Zooming in a little deeper, the first version of this router can be
quite simple (as shown below). The whole idea behind the agents I want
working for me is that I want to know the (limited) set of tools they
have available to them. As a nice consequence, when the chat says
“regression,” we can guess that that’ll refer to a chat turn in which
dbreg was used, as that’s the only regression tool
available. As a result, we can shrink to those chats that use that term
in a tool call specifically. In short we are trying to drop, as simply
as possible, any chat turns that feel unlikely to help the agent.
Obviously this could become more complex in production settings via a
learned model: 
Performance
As in my last post, to show the performance of this idea I had Codex rig up a screen recording. This time, the goal is to show that with the same chat history, the simple rule-based routing model above correctly identifies that some recent chat responses are irrelevant and excludes them from context, accelerating inference. In case it’s hard to see in the video, what is shown here is a stting in which a 6-turn chat has included multiple different linear regression requests.
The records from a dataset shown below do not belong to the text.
-- pv_equiv track=rewrite | github.com/Manasvini/clairvoyant2 | post_processing_scripts/cache_size_plots.py | _get_times_sizes
-- ===== SOURCE A (Python) =====
-- def _get_times_sizes(min_time, max_time, time_size_map):
--     times = []
--     sizes = []
--
--     old_size = 0
--
--     for i in range(min_time, max_time + 1):
--         times.append(i)
--
--         if i in time_size_map:
--             sizes.append(time_size_map[i])
--             old_size = time_size_map[i]
--         else:
--             sizes.append(old_size)
--
--     return times, sizes
-- ===== SOURCE B (Python) =====
-- def _get_times_sizes(min_time, max_time, time_size_map):
--     # Segment fill: sort the in-range keys once, then emit each constant run in one step.
--     times = list(range(min_time, max_time + 1))
--     keys = sorted(k for k in time_size_map if min_time <= k <= max_time)
--     sizes = []
--     prev_val = 0
--     prev_t = min_time
--     for k in keys:
--         sizes.extend([prev_val] * (k - prev_t))
--         prev_val = time_size_map[k]
--         prev_t = k
--     sizes.extend([prev_val] * (max_time + 1 - prev_t))
--     return times, sizes
-- ===== Notes on version B (the rewrite author's own statement) =====
-- stated objective: alternative
-- what changed: A walks every timestep doing a dict lookup and carrying old_size; B sorts the in-range keys once and emits each constant run as a single list-replication segment, touching the dict only once per key.
import Mathlib
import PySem

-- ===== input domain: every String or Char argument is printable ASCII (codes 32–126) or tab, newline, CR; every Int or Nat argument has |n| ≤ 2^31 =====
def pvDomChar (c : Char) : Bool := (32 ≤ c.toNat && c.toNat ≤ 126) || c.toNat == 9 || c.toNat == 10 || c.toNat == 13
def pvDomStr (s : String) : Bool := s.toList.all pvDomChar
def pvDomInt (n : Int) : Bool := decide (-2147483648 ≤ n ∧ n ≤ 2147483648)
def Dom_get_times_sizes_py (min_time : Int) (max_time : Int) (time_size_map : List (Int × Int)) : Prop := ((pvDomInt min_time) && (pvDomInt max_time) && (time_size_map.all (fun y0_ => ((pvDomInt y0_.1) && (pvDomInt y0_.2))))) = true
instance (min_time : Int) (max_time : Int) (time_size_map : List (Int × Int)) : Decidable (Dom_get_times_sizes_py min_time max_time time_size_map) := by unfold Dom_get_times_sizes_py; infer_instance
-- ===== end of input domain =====

-- B replaces A's per-timestep dict lookup with one sort of the in-range keys followed by
-- emitting each constant run in a single replicate step (alternative decomposition).

-- ===== PORT A =====
-- loop body of A: append i to times; if i is a key append its value and update old_size, else append old_size
def pvStepA (d : PySem.Dict Int Int) (st : List Int × List Int × Int) (i : Int) : List Int × List Int × Int :=
  match d.get? i with
  | some v => (st.1 ++ [i], st.2.1 ++ [v], v)
  | none   => (st.1 ++ [i], st.2.1 ++ [st.2.2], st.2.2)

def get_times_sizes_py (min_time : Int) (max_time : Int) (time_size_map : List (Int × Int)) : List Int × List Int :=
  let d := PySem.Dict.mk time_size_map
  let r := (PySem.List.pyRange min_time (max_time + 1) 1).foldl (pvStepA d) ([], [], 0)
  (r.1, r.2.1)

-- ===== PORT B =====
-- loop body of B: extend sizes by the previous run, then move to key k
-- (time_size_map[k] with k a present key: get? then getD 0 — exact, the none branch is unreachable)
def pvStepB (d : PySem.Dict Int Int) (st : List Int × Int × Int) (k : Int) : List Int × Int × Int :=
  (st.1 ++ List.replicate (k - st.2.2).toNat st.2.1, (d.get? k).getD 0, k)

def get_times_sizes_py_alt (min_time : Int) (max_time : Int) (time_size_map : List (Int × Int)) : List Int × List Int :=
  let d := PySem.Dict.mk time_size_map
  let times := PySem.List.pyRange min_time (max_time + 1) 1
  let keys := PySem.List.sorted (d.keys.filter (fun k => decide (min_time ≤ k) && decide (k ≤ max_time))) (fun k => k) false
  let st := keys.foldl (pvStepB d) ([], 0, min_time)
  (times, st.1 ++ List.replicate (max_time + 1 - st.2.2).toNat st.2.1)

-- ===== PRECONDITION & SPEC =====
-- Pre_ excludes association lists with duplicate keys: they do not represent any Python dict
-- (the Python argument is dict[int, int], whose keys are unique), so nothing is claimed there.
def Pre_get_times_sizes_py (min_time : Int) (max_time : Int) (time_size_map : List (Int × Int)) : Prop :=
  (time_size_map.map Prod.fst).Nodup
instance (min_time : Int) (max_time : Int) (time_size_map : List (Int × Int)) : Decidable (Pre_get_times_sizes_py min_time max_time time_size_map) := by unfold Pre_get_times_sizes_py; infer_instance

def pvWitness_get_times_sizes_py : Int × Int × (List (Int × Int)) := (0, 3, [(1, 5), (3, 2)])

def Spec_get_times_sizes_py (min_time : Int) (max_time : Int) (time_size_map : List (Int × Int)) (out : List Int × List Int) : Prop := out = get_times_sizes_py_alt min_time max_time time_size_map
instance (min_time : Int) (max_time : Int) (time_size_map : List (Int × Int)) (out : List Int × List Int) : Decidable (Spec_get_times_sizes_py min_time max_time time_size_map out) := by unfold Spec_get_times_sizes_py; infer_instance

-- ===== CLAIM (what is proved, stated in full; the proofs are below) =====
def Claim_equal_get_times_sizes_py : Prop := ∀ (min_time : Int) (max_time : Int) (time_size_map : List (Int × Int)), Dom_get_times_sizes_py min_time max_time time_size_map → Pre_get_times_sizes_py min_time max_time time_size_map → Spec_get_times_sizes_py min_time max_time time_size_map (get_times_sizes_py min_time max_time time_size_map)

-- ===== LEMMAS AND PROOFS =====

-- the sizes list both programs produce, as segments: keys ks (strictly increasing, in range),
-- carried value o from position a up to hi
def pvSeg (d : PySem.Dict Int Int) (hi : Int) : List Int → Int → Int → List Int
  | [], o, a => List.replicate (hi + 1 - a).toNat o
  | k :: ks, o, a => List.replicate (k - a).toNat o ++ pvSeg d hi ks ((d.get? k).getD 0) k

-- B's fold followed by the final extend IS pvSeg
theorem pvB_eq_seg (d : PySem.Dict Int Int) (hi : Int) (ks : List Int) :
    ∀ (acc : List Int) (o a : Int),
    (let st := ks.foldl (pvStepB d) (acc, o, a);
     st.1 ++ List.replicate (hi + 1 - st.2.2).toNat st.2.1) = acc ++ pvSeg d hi ks o a := by
  induction ks with
  | nil => intro acc o a; simp [pvSeg]
  | cons k ks ih =>
      intro acc o a
      simpa [pvStepB, pvSeg, List.append_assoc] using
        ih (acc ++ List.replicate (k - a).toNat o) ((d.get? k).getD 0) k

-- A's fold over a key-free stretch appends the range and replicates the carried value
theorem pvA_nokeys (d : PySem.Dict Int Int) :
    ∀ (n : Nat) (a : Int) (ts ss : List Int) (o : Int),
    (∀ i : Int, a ≤ i → i < a + n → d.get? i = none) →
    (PySem.List.pyRange a (a + n) 1).foldl (pvStepA d) (ts, ss, o)
      = (ts ++ PySem.List.pyRange a (a + n) 1, ss ++ List.replicate n o, o) := by
  intro n
  induction n with
  | zero => intro a ts ss o _; simp [PySem.List.pyRange_one_eq_nil (by omega : a + (0:Nat) ≤ a)]
  | succ n ih =>
      intro a ts ss o h
      have hab : a < a + (n + 1 : Nat) := by push_cast; omega
      rw [PySem.List.pyRange_one_cons hab]
      have hnone : d.get? a = none := h a le_rfl hab
      have harith : a + 1 + (n : Int) = a + ((n + 1 : Nat) : Int) := by push_cast; ring
      have := ih (a + 1) (ts ++ [a]) (ss ++ [o]) o (by
        intro i h1 h2
        exact h i (by omega) (by omega))
      rw [harith] at this
      simp only [List.foldl_cons, pvStepA, hnone, this]
      simp [List.replicate_succ]

-- one step of shrinking a segment: if every key of ks is > k and k ≤ hi, the segment
-- starting at k begins with its own value
theorem pvSeg_cons_shift (d : PySem.Dict Int Int) (hi : Int) (ks : List Int) (v k : Int)
    (hk : k ≤ hi) (hlt : ∀ j ∈ ks, k < j) :
    pvSeg d hi ks v k = v :: pvSeg d hi ks v (k + 1) := by
  cases ks with
  | nil =>
      simp only [pvSeg]
      have : (hi + 1 - k).toNat = (hi + 1 - (k + 1)).toNat + 1 := by omega
      rw [this, List.replicate_succ]
  | cons k' ks' =>
      have hk' : k < k' := hlt k' (by simp)
      simp only [pvSeg]
      have : (k' - k).toNat = (k' - (k + 1)).toNat + 1 := by omega
      rw [this, List.replicate_succ]
      simp

-- main invariant: A's fold over [a, hi+1) with carried value o produces exactly the
-- segments of the strictly increasing complete key list ks
theorem pvA_eq_seg (d : PySem.Dict Int Int) (hi : Int) :
    ∀ (ks : List Int) (a : Int) (ts ss : List Int) (o : Int),
    a ≤ hi + 1 →
    ks.Pairwise (· < ·) →
    (∀ k ∈ ks, a ≤ k ∧ k ≤ hi) →
    (∀ k ∈ ks, (d.get? k).isSome) →
    (∀ i : Int, a ≤ i → i ≤ hi → (d.get? i).isSome → i ∈ ks) →
    ∃ o', (PySem.List.pyRange a (hi + 1) 1).foldl (pvStepA d) (ts, ss, o)
      = (ts ++ PySem.List.pyRange a (hi + 1) 1, ss ++ pvSeg d hi ks o a, o') := by
  intro ks
  induction ks with
  | nil =>
      intro a ts ss o ha _ _ _ hcomp
      refine ⟨o, ?_⟩
      have hn : hi + 1 = a + ((hi + 1 - a).toNat : Int) := by omega
      rw [hn]
      rw [pvA_nokeys d (hi + 1 - a).toNat a ts ss o (by
        intro i h1 h2
        by_contra hne
        have : (d.get? i).isSome := by
          cases hget : d.get? i with
          | none => exact absurd hget hne
          | some v => simp
        exact absurd (hcomp i h1 (by omega) this) (List.not_mem_nil))]
      simp [pvSeg]
  | cons k ks ih =>
      intro a ts ss o ha hpw hbnd hmem hcomp
      obtain ⟨hak, hkhi⟩ := hbnd k (by simp)
      have hlt : ∀ j ∈ ks, k < j := fun j hj => (List.pairwise_cons.mp hpw).1 j hj
      -- no keys in [a, k)
      have hnone : ∀ i : Int, a ≤ i → i < a + ((k - a).toNat : Int) → d.get? i = none := by
        intro i h1 h2
        have hik : i < k := by omega
        cases hget : d.get? i with
        | none => rfl
        | some v =>
            have : i ∈ k :: ks := hcomp i h1 (by omega) (by simp [hget])
            rcases List.mem_cons.mp this with h | h
            · omega
            · exact absurd (hlt i h) (by omega)
      -- split the range at k
      have hsplit : PySem.List.pyRange a (hi + 1) 1
          = PySem.List.pyRange a k 1 ++ PySem.List.pyRange k (hi + 1) 1 :=
        PySem.List.pyRange_one_append a k (hi + 1) hak (by omega)
      rw [hsplit, List.foldl_append]
      have hka : k = a + ((k - a).toNat : Int) := by omega
      rw [hka, pvA_nokeys d (k - a).toNat a ts ss o hnone, ← hka]
      -- step at the key k
      obtain ⟨v, hv⟩ := Option.isSome_iff_exists.mp (hmem k (by simp))
      rw [PySem.List.pyRange_one_cons (by omega : k < hi + 1)]
      simp only [List.foldl_cons, pvStepA, hv]
      obtain ⟨o', ho'⟩ := ih (k + 1) (ts ++ PySem.List.pyRange a k 1 ++ [k])
        (ss ++ List.replicate (k - a).toNat o ++ [v]) v
        (by omega)
        (List.pairwise_cons.mp hpw).2
        (fun j hj => ⟨by have := hlt j hj; omega, (hbnd j (by simp [hj])).2⟩)
        (fun j hj => hmem j (by simp [hj]))
        (by
          intro i h1 h2 hs
          rcases List.mem_cons.mp (hcomp i (by omega) h2 hs) with h | h
          · omega
          · exact h)
      refine ⟨o', ?_⟩
      rw [ho']
      have hgd : v = (d.get? k).getD 0 := by simp [hv]
      refine Prod.ext ?_ (Prod.ext ?_ rfl)
      · simp
      · simp only [pvSeg]
        rw [pvSeg_cons_shift d hi ks ((d.get? k).getD 0) k hkhi hlt, ← hgd]
        simp

-- the sorted filtered key list satisfies the hypotheses of pvA_eq_seg
theorem pv_keys_sorted_lt (xs : List Int) (h : xs.Nodup) :
    (PySem.List.sorted xs (fun k => k) false).Pairwise (· < ·) := by
  have hperm := PySem.List.sorted_perm xs (fun k => k) false
  have hnd : (PySem.List.sorted xs (fun k => k) false).Nodup := hperm.nodup_iff.mpr h
  have hle := PySem.List.sorted_pairwise xs (fun k => k)
  exact (hle.and hnd).imp fun h => lt_of_le_of_ne h.1 h.2

-- ===== VERDICT (by name: the statement is the Claim_ definition above) =====
theorem get_times_sizes_py_spec : Claim_equal_get_times_sizes_py := by
  intro mn mx tsm _ hpre
  unfold Spec_get_times_sizes_py get_times_sizes_py get_times_sizes_py_alt
  set d := PySem.Dict.mk tsm with hd
  have hkeys : d.keys = tsm.map Prod.fst := by simp [hd, PySem.Dict.keys]
  set ks := PySem.List.sorted (d.keys.filter (fun k => decide (mn ≤ k) && decide (k ≤ mx))) (fun k => k) false with hks
  have hperm := PySem.List.sorted_perm (d.keys.filter (fun k => decide (mn ≤ k) && decide (k ≤ mx))) (fun k => k) false
  have hmemks : ∀ k, k ∈ ks ↔ (k ∈ d.keys ∧ mn ≤ k ∧ k ≤ mx) := by
    intro k
    rw [hks, PySem.List.mem_sorted, List.mem_filter]
    simp
  by_cases hrange : mn ≤ mx + 1
  · -- nonempty (or exactly empty-at-boundary) range
    have hpw : ks.Pairwise (· < ·) := by
      apply pv_keys_sorted_lt
      rw [hkeys]; exact hpre.filter _
    have hbnd : ∀ k ∈ ks, mn ≤ k ∧ k ≤ mx := fun k hk => ((hmemks k).mp hk).2
    have hmem : ∀ k ∈ ks, (d.get? k).isSome := by
      intro k hk
      have hkk : k ∈ d.keys := ((hmemks k).mp hk).1
      cases hget : d.get? k with
      | none => exact absurd hkk ((PySem.Dict.get?_eq_none_iff_not_mem_keys d k).mp hget)
      | some v => simp
    have hcomp : ∀ i : Int, mn ≤ i → i ≤ mx → (d.get? i).isSome → i ∈ ks := by
      intro i h1 h2 hs
      refine (hmemks i).mpr ⟨?_, h1, h2⟩
      cases hget : d.get? i with
      | none => simp [hget] at hs
      | some v =>
          by_contra hni
          exact absurd ((PySem.Dict.get?_eq_none_iff_not_mem_keys d i).mpr hni) (by simp [hget])
    obtain ⟨o', ho'⟩ := pvA_eq_seg d mx ks mn [] [] 0 hrange hpw hbnd hmem hcomp
    have hb := pvB_eq_seg d mx ks [] 0 mn
    simp only [ho']
    simp only at hb
    exact Prod.ext (by simp) (by rw [hb])
  · -- empty range: both sides are ([], [])
    have hempty : PySem.List.pyRange mn (mx + 1) 1 = [] :=
      PySem.List.pyRange_one_eq_nil (by omega)
    have hksnil : ks = [] := by
      cases hksc : ks with
      | nil => rfl
      | cons k t =>
          have := (hmemks k).mp (by simp [hksc])
          omega
    have h0 : (mx + 1 - mn).toNat = 0 := by omega
    simp only [hempty]
    rw [← hks, hksnil]
    exact Prod.ext rfl (by simp [h0])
Then, the latest turn refers back to one of those regressions and asks for an extension
Scaling?
One simple example is easy to cook up, but obviously the risk of this approach is that we accidentally chop off part of the context that really mattered to the user. My read of the current market for frontier intelligence is that there’s enough compute out there, and enough competition on accuracy specifically, to make this an impossible trade for companies to make in their main products. But for individual devs fitting LLMs into repeated workflows, I suspect a good rule-based + statistical model can keep failures pretty rare for some tasks.
Since this is a vibe-coding post, we might as well let Codex cook up a much broader set of chats/contexts and different routing approaches, to compare accuracy and timing trade-offs. I tried a few routers:
- “oracle”: not really an oracle, but keeping exactly the minimal referenced chat turns as context
- “structured”: keyword matching rules with fallback to full context as needed
- “compact action log”: keep all previous turns, but only the tool/action calls from the LLM
- “Lexical top 3”: count the number of shared tokens between current request and previous turns, keep top 3
- “Recent top 3”: 3 most recent turns
We (Codex and I) then applied each router to 2,000 synthetic chats, each of which his 3-10 turns in contexts with 3-10 tables, where each table has 12 columns and chats have both multiple questions and some irrelevant/distractor questions inserted. See a few graphs below summarizing performance. In short, adding more tables to the context doesn’t cause any problem for the more verbose routers; adding more turns definitely makes the problem harder but some simple rules catch a lot.

This is my first attempt to do anything with LLM inference – I know it’s simple, but I learned a lot and expect to post more about other attempts at learning-by-doing with LLMs.